The addition of MT to an ET program does not change physical function outcomes for hip OA.

Key Finding #3

ET or ET+MT are more effective than no treatment for hip OA.

 

Please provide your summary of the paper

Participants with hip OA were randomized into the ET, ET+MT, or control groups for 9 weeks. The ET group had 6-8 30-minute sessions that mainly targeted glute strengthening and were given a home exercise program. The ET+MT group had an additional 15 minutes during each session where they received mobilization manual therapy techniques. After 9 weeks the control group was randomized into ET or ET+MT groups. While self-reported physical function, active hip ROM, pain, and functional outcomes such as 5x sit to stand or 50 ft walk tests showed no significant difference between the ET or ET+MT groups at 9 and 18 weeks, the ET+MT group had significantly higher patient satisfaction. Compared to the control group, both ET and ET+MT groups had significantly improved WOMAC scores for physical function, perceived improvement, and active hip ROM at 9 weeks. This study did not show that manual therapy would improve functional outcomes for hip OA, but showed it could be beneficial to increase patient satisfaction with their care. It also showed that treatment, whether that be ET or ET+MT, was more beneficial than no treatment for hip OA.

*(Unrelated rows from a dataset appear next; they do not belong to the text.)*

-- the two affine counts agree
theorem pv_affine_eq {p : Int} (hp : 0 < p) (coeffs : List Int)
    (e : Nat) (he : e = (PySem.Int.floordiv (p - 1) 2).toNat) :
    count_affine_points coeffs p
      = (((PySem.List.pyRange 0 p 1).filter
          (fun v => ((PySem.List.pyRange 0 p 1).foldl
            (fun (arr : Array Int) t =>
              let ft := pv_horner coeffs t p
              arr.setIfInBounds ft.toNat (arr.getD ft.toNat 0 + 1))
            (Array.replicate p.toNat 0)).getD v.toNat 0 != 0)).map
          (fun v => ((PySem.List.pyRange 0 p 1).foldl
            (fun (arr : Array Int) t =>
              let ft := pv_horner coeffs t p
              arr.setIfInBounds ft.toNat (arr.getD ft.toNat 0 + 1))
            (Array.replicate p.toNat 0)).getD v.toNat 0 * pv_npts v e p)).sum := by
  set L := PySem.List.pyRange 0 p 1 with hL
  set ys := L.map (fun t => pv_horner coeffs t p) with hys
  have hallys : ∀ y ∈ ys, 0 ≤ y ∧ y < p := by
    intro y hy
    rw [hys, List.mem_map] at hy
    obtain ⟨t, _, rfl⟩ := hy
    exact pv_horner_bounds hp coeffs t
  set counts := L.foldl
    (fun (arr : Array Int) t =>
      let ft := pv_horner coeffs t p
      arr.setIfInBounds ft.toNat (arr.getD ft.toNat 0 + 1)) (Array.replicate p.toNat 0)
    with hcounts
  have hcnt : ∀ v, 0 ≤ v → v < p → counts.getD v.toNat 0 = ys.count v := by
    intro v hv0 hvp
    have hvlt : v.toNat < p.toNat := by omega
    have hfold : counts = ys.foldl
        (fun (arr : Array Int) y => arr.setIfInBounds y.toNat (arr.getD y.toNat 0 + 1))
        (Array.replicate p.toNat 0) := by
      rw [hcounts, hys, List.foldl_map]
    rw [hfold, pv_hist_getD hp ys hallys _ Array.size_replicate v hv0 hvp]
    simp [Array.getD, hvlt]
  have hmemb : ∀ v ∈ L, 0 ≤ v ∧ v < p := by
    intro v hv
    rw [hL] at hv
    exact PySem.List.mem_pyRange_one.mp hv
  rw [pv_filter_sum L _ _ (fun v _ hq => by
    have : counts.getD v.toNat 0 = 0 := by simpa using hq
    rw [this, zero_mul])]
  rw [List.map_congr_left (fun v hv => by
    obtain ⟨h0, h1⟩ := hmemb v hv
    rw [hcnt v h0 h1])]
  rw [pv_range_count_sum hp ys _ hallys, hys, List.map_map]
  unfold count_affine_points
  have hinner : ∀ (count t : Int),
      (fun count t =>
        let s := coeffs.foldl (fun (s : Int × Int) a =>
          (PySem.Int.mod (s.1 + a * s.2) p, PySem.Int.mod (s.2 * t) p)) (0, 1)
        count + (1 + legendre_symbol s.1 p)) count t
      = count + ((fun t => pv_npts (pv_horner coeffs t p) e p) t) := by
    intro count t
    simp only []
    rw [pv_evalA hp coeffs 0 1 (Int.zero_emod p), pv_evalB hp coeffs, he,
      pv_npts_eq_legendre]
    norm_num
  rw [PySem.List.foldl_congr_mem _ _ _ _ (fun acc x _ => hinner acc x)]
  rw [PySem.List.foldl_add]
  simp [Function.comp_def]
  rw [hL]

Please provide your clinical interpretation of this paper.  Include how this study may impact clinical practice and how the results can be implemented.

Physical therapy intervention, whether that be exercise therapy or exercise therapy in conjunction with mobilization techniques, improves physical outcomes in individuals with hip OA. While manual therapy does not cause greater physical improvements than exercise alone for those with hip OA, it can be a useful tool to improve patient satisfaction.